This is Kuen-Kuen reporting for HBG from the UK!

Some time ago, I heard about a growing gaming convention in the UK called Smogcon. Its second year is starting tomorrow from Friday through Sunday (Feb 15 to 17) in Cardiff, Wales.

I was fortunate enough to get the chance to sit down with Jon Webb and Norbert Brunhuber, two of the organisers of the event, to gather some of their thoughts, experiences, and expectations of running Smogcon.

Jon and Norbert Interview
Interviewing Jon and Norbert

Here Be Geeks: Jon, Norbert, tell me a little bit about yourselves.

Jon Webb: So I’m a visual effects artist these days, working in film. Gaming and painting is really what I do. I spend a lot of time painting, and painting commission work for other people too. I’m also a big board gamer, card gamer, play all sorts of games. Lots of handheld consoles as well; big fan of the Gameboy. That’s about it these days, to be honest. Not the most exciting person.

Norbert Brunhuber: That sounds a lot more than me!

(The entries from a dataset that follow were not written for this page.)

-- pv_equiv track=rewrite | github.com/strategypmo062/sns-report | src/preparse.py | _dcard_segments
-- ===== SOURCE A (Python) =====
-- def _dcard_segments(lines: list[str]) -> list[list[str]]:
--     """Split lines into non-empty segments separated by blank lines."""
--     segments: list[list[str]] = []
--     current: list[str] = []
--     for line in lines:
--         s = line.strip()
--         if not s:
--             if current:
--                 segments.append(current)
--                 current = []
--         else:
--             current.append(s)
--     if current:
--         segments.append(current)
--     return segments
-- ===== SOURCE B (Python) =====
-- def _dcard_segments(lines: list[str]) -> list[list[str]]:
--     """Split lines into non-empty segments separated by blank lines."""
--     stripped = [line.strip() for line in lines]
--     segments: list[list[str]] = []
--     i = 0
--     n = len(stripped)
--     while i < n:
--         if not stripped[i]:
--             i += 1
--         else:
--             j = i
--             while j < n and stripped[j]:
--                 j += 1
--             segments.append(stripped[i:j])
--             i = j
--     return segments
-- ===== Notes on version B (the rewrite author's own statement) =====
-- stated objective: alternative
-- what changed: Replaced the current/flush accumulator state machine by a strip-once pass followed by a two-pointer scan that slices out each maximal run of non-blank lines directly.
import Mathlib
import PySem

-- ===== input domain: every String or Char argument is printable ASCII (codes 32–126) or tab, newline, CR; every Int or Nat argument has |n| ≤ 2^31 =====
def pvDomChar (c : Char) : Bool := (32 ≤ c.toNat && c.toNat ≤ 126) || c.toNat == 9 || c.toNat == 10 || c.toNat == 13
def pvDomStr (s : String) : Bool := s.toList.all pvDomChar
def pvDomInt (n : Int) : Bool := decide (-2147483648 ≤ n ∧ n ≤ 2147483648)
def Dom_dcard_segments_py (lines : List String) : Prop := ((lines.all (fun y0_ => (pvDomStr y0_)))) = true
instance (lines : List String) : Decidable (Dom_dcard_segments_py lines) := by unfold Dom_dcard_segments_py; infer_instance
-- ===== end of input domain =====

-- B replaces A's current/flush accumulator state machine by stripping once and
-- slicing out each maximal run of non-blank lines with a two-pointer scan (alternative decomposition, same cost).

-- ===== PORT A =====
-- the loop body of A, over (segments, current), applied to the stripped line
def dcardStepA (p : List (List String) × List String) (s : String) :
    List (List String) × List String :=
  if s = "" then
    if p.2 ≠ [] then (p.1 ++ [p.2], []) else p
  else
    (p.1, p.2 ++ [s])

def dcard_segments_py (lines : List String) : List (List String) :=
  let st := lines.foldl (fun p line => dcardStepA p (PySem.Str.strip line)) ([], [])
  if st.2 ≠ [] then st.1 ++ [st.2] else st.1

-- ===== PORT B =====
-- the two-pointer scan of B: skip blanks; at a non-blank, take the maximal
-- non-blank run (inner while loop / slice) and recurse after it
def dcardRuns : List String → List (List String)
  | [] => []
  | s :: rest =>
    if s = "" then dcardRuns rest
    else ((s :: rest).takeWhile (· ≠ "")) :: dcardRuns ((s :: rest).dropWhile (· ≠ ""))
termination_by xs => xs.length
decreasing_by
  · simp
  · simp_all [List.dropWhile]
    exact List.length_dropWhile_le _ _

def dcard_segments_py_alt (lines : List String) : List (List String) :=
  dcardRuns (lines.map PySem.Str.strip)

-- ===== PRECONDITION & SPEC =====
def Spec_dcard_segments_py (lines : List String) (out : List (List String)) : Prop := out = dcard_segments_py_alt lines
instance (lines : List String) (out : List (List String)) : Decidable (Spec_dcard_segments_py lines out) := by unfold Spec_dcard_segments_py; infer_instance

-- ===== CLAIM (what is proved, stated in full; the proofs are below) =====
def Claim_equal_dcard_segments_py : Prop := ∀ (lines : List String), Dom_dcard_segments_py lines → Spec_dcard_segments_py lines (dcard_segments_py lines)

-- ===== LEMMAS AND PROOFS =====

-- what A's loop computes from state (segs, cur): cur (if non-empty) prepended to the runs
lemma dcardRuns_inv :
    ∀ (xs : List String) (segs : List (List String)) (cur : List String),
      (let st := xs.foldl dcardStepA (segs, cur)
       if st.2 ≠ [] then st.1 ++ [st.2] else st.1) =
      segs ++ (if cur = [] then dcardRuns xs
               else (cur ++ xs.takeWhile (· ≠ "")) ::
                    dcardRuns (xs.dropWhile (· ≠ ""))) := by
  intro xs
  induction xs with
  | nil =>
    intro segs cur
    by_cases h : cur = [] <;> simp [h, dcardRuns]
  | cons s rest ih =>
    intro segs cur
    by_cases hs : s = ""
    · by_cases hc : cur = []
      · simpa [hs, hc, dcardStepA, dcardRuns] using ih segs []
      · have := ih (segs ++ [cur]) []
        simp [hs, hc, dcardStepA, dcardRuns, List.takeWhile, List.dropWhile] at this ⊢
        simpa using this
    · have := ih segs (cur ++ [s])
      by_cases hc : cur = [] <;>
        simp [hs, hc, dcardStepA, dcardRuns, List.takeWhile, List.dropWhile] at this ⊢ <;>
        simpa using this

-- ===== VERDICT (by name: the statement is the Claim_ definition above) =====
theorem dcard_segments_py_spec : Claim_equal_dcard_segments_py := by
  intro lines _
  unfold Spec_dcard_segments_py dcard_segments_py dcard_segments_py_alt
  rw [← List.foldl_map (f := PySem.Str.strip) (g := dcardStepA)]
  simpa using dcardRuns_inv (lines.map PySem.Str.strip) [] []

I work at a communications agency in the medical field. I try to paint more when I have spare time, but lately I’ve just been travelling around a lot. In Europe and America, trying to take advantage of meeting more people in the gaming community.

HBG: What factions do you play?

JW: Cryx.

NB: I play Circle now. I used to play Khador, so I have both armies, but I play Circle.

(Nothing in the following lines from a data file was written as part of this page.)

-- pv_equiv track=rewrite | github.com/Sanghyeok-Jeon/Algorithms_Python | 백준/Silver/2725. 보이는 점의 개수/보이는 점의 개수.py | precompute_visible_points
-- ===== SOURCE A (Python) =====
-- def precompute_visible_points(max_n):
--     phi = list(range(max_n + 1))
--     visible_points = [0] * (max_n + 1)
--
--     for i in range(2, max_n + 1):
--         if phi[i]== i:
--             for j in range(i, max_n + 1, i):
--                 phi[j] *= (i - 1)
--                 phi[j] //= i
--
--     for i in range(1, max_n + 1):
--         visible_points[i] = visible_points[i - 1] + phi[i]
--
--     return visible_points
-- ===== SOURCE B (Python) =====
-- def precompute_visible_points(max_n):
--     # Linear (Euler) sieve: each composite is marked exactly once, via its
--     # smallest prime factor; phi[i] == 0 (for i >= 2) means i is prime.
--     phi = [0] * (max_n + 1)
--     if max_n >= 1:
--         phi[1] = 1
--     primes = []
--     for i in range(2, max_n + 1):
--         if phi[i] == 0:
--             phi[i] = i - 1
--             primes.append(i)
--         for p in primes:
--             if p * i > max_n:
--                 break
--             if i % p == 0:
--                 phi[p * i] = phi[i] * p
--                 break
--             phi[p * i] = phi[i] * (p - 1)
--     visible = [0] * (max_n + 1)
--     total = 0
--     for i in range(1, max_n + 1):
--         total += phi[i]
--         visible[i] = total
--     return visible
-- ===== Notes on version B (the rewrite author's own statement) =====
-- stated objective: faster
-- what changed: Replaces the Eratosthenes-style totient sieve (for every prime, walk all its multiples multiplying by (p-1) and floor-dividing by p) with a linear Euler sieve that maintains the list of primes found and sets each composite's totient exactly once from its smallest prime factor, plus a running-total prefix sum.
import Mathlib
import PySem

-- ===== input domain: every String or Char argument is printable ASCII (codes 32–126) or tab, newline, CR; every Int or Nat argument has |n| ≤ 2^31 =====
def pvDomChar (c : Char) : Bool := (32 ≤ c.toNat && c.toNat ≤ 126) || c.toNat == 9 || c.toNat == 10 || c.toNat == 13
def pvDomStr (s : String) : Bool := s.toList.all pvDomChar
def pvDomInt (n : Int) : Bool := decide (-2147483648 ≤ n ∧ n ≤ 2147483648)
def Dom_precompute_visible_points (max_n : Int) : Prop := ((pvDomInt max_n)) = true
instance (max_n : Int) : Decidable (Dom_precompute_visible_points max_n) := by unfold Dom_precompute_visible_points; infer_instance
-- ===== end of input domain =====

-- B replaces A's Eratosthenes-style totient sieve by a linear (Euler) sieve that sets each
-- composite's totient exactly once from its smallest prime factor (objective: faster).


-- ===== PORT A =====
def precompute_visible_points (max_n : Int) : List Int :=
  let phi0 := PySem.List.pyRange 0 (max_n + 1) 1
  let vis0 := List.replicate (max_n + 1).toNat (0 : Int)
  let phi := (PySem.List.pyRange 2 (max_n + 1) 1).foldl (fun phi i =>
    if PySem.List.pyGetD phi i 0 == i then
      (PySem.List.pyRange i (max_n + 1) i).foldl (fun phi j =>
        PySem.List.pySetD phi j
          (PySem.Int.floordiv (PySem.List.pyGetD phi j 0 * (i - 1)) i)) phi
    else phi) phi0
  (PySem.List.pyRange 1 (max_n + 1) 1).foldl (fun vis i =>
    PySem.List.pySetD vis i
      (PySem.List.pyGetD vis (i - 1) 0 + PySem.List.pyGetD phi i 0)) vis0

-- ===== PORT B =====
-- helper: the inner `for p in primes: ... break` loop of B
def pvB_mark (max_n i : Int) : List Int → List Int → List Int
  | phi, [] => phi
  | phi, p :: ps =>
    if p * i > max_n then phi
    else if PySem.Int.mod i p == 0 then
      PySem.List.pySetD phi (p * i) (PySem.List.pyGetD phi i 0 * p)
    else
      pvB_mark max_n i (PySem.List.pySetD phi (p * i) (PySem.List.pyGetD phi i 0 * (p - 1))) ps

def precompute_visible_points_alt (max_n : Int) : List Int :=
  let phi0 := List.replicate (max_n + 1).toNat (0 : Int)
  let phi1 := if max_n ≥ 1 then PySem.List.pySetD phi0 1 1 else phi0
  let st := (PySem.List.pyRange 2 (max_n + 1) 1).foldl
    (fun (st : List Int × List Int) i =>
      let phi := st.1
      let primes := st.2
      let st2 :=
        if PySem.List.pyGetD phi i 0 == 0 then
          (PySem.List.pySetD phi i (i - 1), primes ++ [i])
        else (phi, primes)
      (pvB_mark max_n i st2.1 st2.2, st2.2)) (phi1, ([] : List Int))
  let phi := st.1
  let fin := (PySem.List.pyRange 1 (max_n + 1) 1).foldl
    (fun (acc : Int × List Int) i =>
      let total := acc.1 + PySem.List.pyGetD phi i 0
      (total, PySem.List.pySetD acc.2 i total))
    ((0 : Int), List.replicate (max_n + 1).toNat (0 : Int))
  fin.2

-- ===== PRECONDITION & SPEC =====
def Spec_precompute_visible_points (max_n : Int) (out : List Int) : Prop := out = precompute_visible_points_alt max_n
instance (max_n : Int) (out : List Int) : Decidable (Spec_precompute_visible_points max_n out) := by unfold Spec_precompute_visible_points; infer_instance

-- ===== CLAIM (what is proved, stated in full; the proofs are below) =====
def Claim_equal_precompute_visible_points : Prop := ∀ (max_n : Int), Dom_precompute_visible_points max_n → Spec_precompute_visible_points max_n (precompute_visible_points max_n)

-- ===== LEMMAS AND PROOFS =====

-- ---------- shared arithmetic spec ----------

/-- totient as `Int`. -/
def pvPhi (k : Nat) : Int := (Nat.totient k : Int)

HBG: When did you first get the idea for Smogcon?

JW: So we went over for TempleCon in 2010, and that was when I first met Norbert. Norbert and Stubbs did a lot of preamble with us for the show I used to be a part of, Boosted Damage. So once we were over there, we were shut in to a certain Mr. Sam Sedghi, which is a name familiar to some. And when we got back to the UK he just was like, “Oh, you guys should totally do a convention,” and we were like “Oh whatever, Sam. Don’t be stupid.” And then I was like “No maybe we should”.

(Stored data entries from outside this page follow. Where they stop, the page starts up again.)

def extract_paratope_alt (sequence : String) (interface_residues : List Int) (min_cluster_size : Int) : List Int :=
  if interface_residues = [] then
    let length : Int := PySem.Str.len sequence
    PySem.List.pyRange (PySem.Int.floordiv length 3) (PySem.Int.floordiv (2 * length) 3)
  else
    let present : PySem.Set Int := PySem.Set.ofList interface_residues
    let fuel := interface_residues.length
    -- weight[e] = weight.get(e, 0) + 1 keyed by chain_end(v)
    let weight := interface_residues.foldl
      (fun d v => d.insert (epChainEnd present fuel v) (d.getD (epChainEnd present fuel v) 0 + 1))
      (PySem.Dict.empty : PySem.Dict Int Int)
    -- Python reads weight[chain_end(v)] with __getitem__; the key was inserted by the loop
    -- above for every v of the list, so getD 0 is exact here.
    PySem.List.sorted
      (interface_residues.filter
        (fun v => decide (min_cluster_size ≤ weight.getD (epChainEnd present fuel v) 0)))
      (fun x => x)

-- ===== PRECONDITION & SPEC =====
def Spec_extract_paratope (sequence : String) (interface_residues : List Int) (min_cluster_size : Int) (out : List Int) : Prop := out = extract_paratope_alt sequence interface_residues min_cluster_size
instance (sequence : String) (interface_residues : List Int) (min_cluster_size : Int) (out : List Int) : Decidable (Spec_extract_paratope sequence interface_residues min_cluster_size out) := by unfold Spec_extract_paratope; infer_instance
-- pv_equiv track=rewrite | github.com/jcorbin/alphahack | binartic.py | spliterate
-- ===== SOURCE A (Python) =====
-- def spliterate(s: str, sep: str, trim: bool = False):
--     fin = ''
--     while s:
--         part, fin, s = s.partition(sep)
--         if trim and not part: continue
--         yield part
--         break
--     while s:
--         part, fin, s = s.partition(sep)
--         yield part
--     if not trim and fin: yield ''
-- ===== SOURCE B (Python) =====
-- def spliterate(s: str, sep: str, trim: bool = False):
--     # B: one str.split call plus index post-processing, instead of A's repeated partition loop.
--     if not s:
--         return
--     parts = s.split(sep)
--     if not trim:
--         yield from parts
--         return
--     i = 0
--     while i < len(parts) and not parts[i]:
--         i += 1
--     parts = parts[i:]
--     if parts and not parts[-1]:
--         parts.pop()
--     yield from parts
-- ===== Notes on version B (the rewrite author's own statement) =====
-- stated objective: simpler
-- what changed: B replaces A's hand-rolled repeated str.partition generator loops with a single s.split(sep) call followed by index post-processing (skip leading empties, pop at most one trailing empty) for trim=True.
import Mathlib
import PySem

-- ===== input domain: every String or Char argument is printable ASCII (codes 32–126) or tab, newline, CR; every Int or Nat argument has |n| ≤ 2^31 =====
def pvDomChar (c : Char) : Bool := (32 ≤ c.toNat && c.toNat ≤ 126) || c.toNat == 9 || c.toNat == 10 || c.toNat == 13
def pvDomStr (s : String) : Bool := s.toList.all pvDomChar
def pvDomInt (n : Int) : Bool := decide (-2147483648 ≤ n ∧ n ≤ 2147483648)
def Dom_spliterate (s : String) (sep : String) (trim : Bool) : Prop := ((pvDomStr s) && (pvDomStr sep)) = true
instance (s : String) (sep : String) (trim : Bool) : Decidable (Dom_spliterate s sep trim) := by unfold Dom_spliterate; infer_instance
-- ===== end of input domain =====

And so I started cooking up this thing, and originally it was codenamed “ConJonCon” since it was the Conrad and Jon convention. Conrad’s kind of played an advisory role and a supporter. And yeah so it got to the stage where it was either we do this or it never happens, and I put my foot down and said “No, we’re going to do this”.

Smogcon 2013
So Smogcon 2012 was the first, which was last year, and it all came together quite quickly. It was a weird serendipity with Norbert coming over to the UK and Tom Hutchins kind of reappearing.

So we’ve got these kinds of “pods” I call it. Norbert’s taken a more active role in the comp[etition] pod this year. We’ve got Phil taking care of the roleplaying, and he’s done a phenomenal job. I’m really excited for what he’s gonna be doing. And I’ve already got his plans for [year three] because we’re looking to grow the con, and his plans for next year are even better.

So with Phil, Norbert, and some of the other guys, my vision was always to get the guys who had a specific field and a specific expertise. So for example I got Jamie Perkins involved because he’d been involved with setting up the ETC. And they’re no longer involved with that. I also got Tim to look after the casual side, Smogpit. It’s a case of pooling the various people that I kind of knew were big in the community.

Norbert, Conrad, and Tom working at Smogcon 2012
Norbert, Conrad, and Tom at Smogcon 2012

In the end we kind of just went for it, really. It’s amazing how it almost didn’t happen. A bit of hard work, a bit of planning, a bit of luck, and a bit of just playing it by ear. And we got away with it. Now we’re back for year two and it’s pretty much the same story.

NB: Tom will take the painting.

JW: And I’ll look smug and do nothing. [laughs]
NB: Actually Jon doesn’t attend these things.

JW: That’s true.

NB: Although there’s a really flamboyant guy there called Captain Johnny Bones.

JW: A reputably gay pirate, Captain Johnny Bones. I dunno where this came from.

NB: Sailing the seas of cheese.

JW: That’s the one. I dunno if Johnny Bones is gonna be there this year.

NB: Whaaaaaaat?

JW: I don’t know. We’ll see.

Smogcon 2012 photo

HBG: What’s your take on Smogcon, Norbert?

NB: It’s the first North American style, almost 24-hour, 3-day convention in the UK, ever.

HBG: What do you mean by “North American style”?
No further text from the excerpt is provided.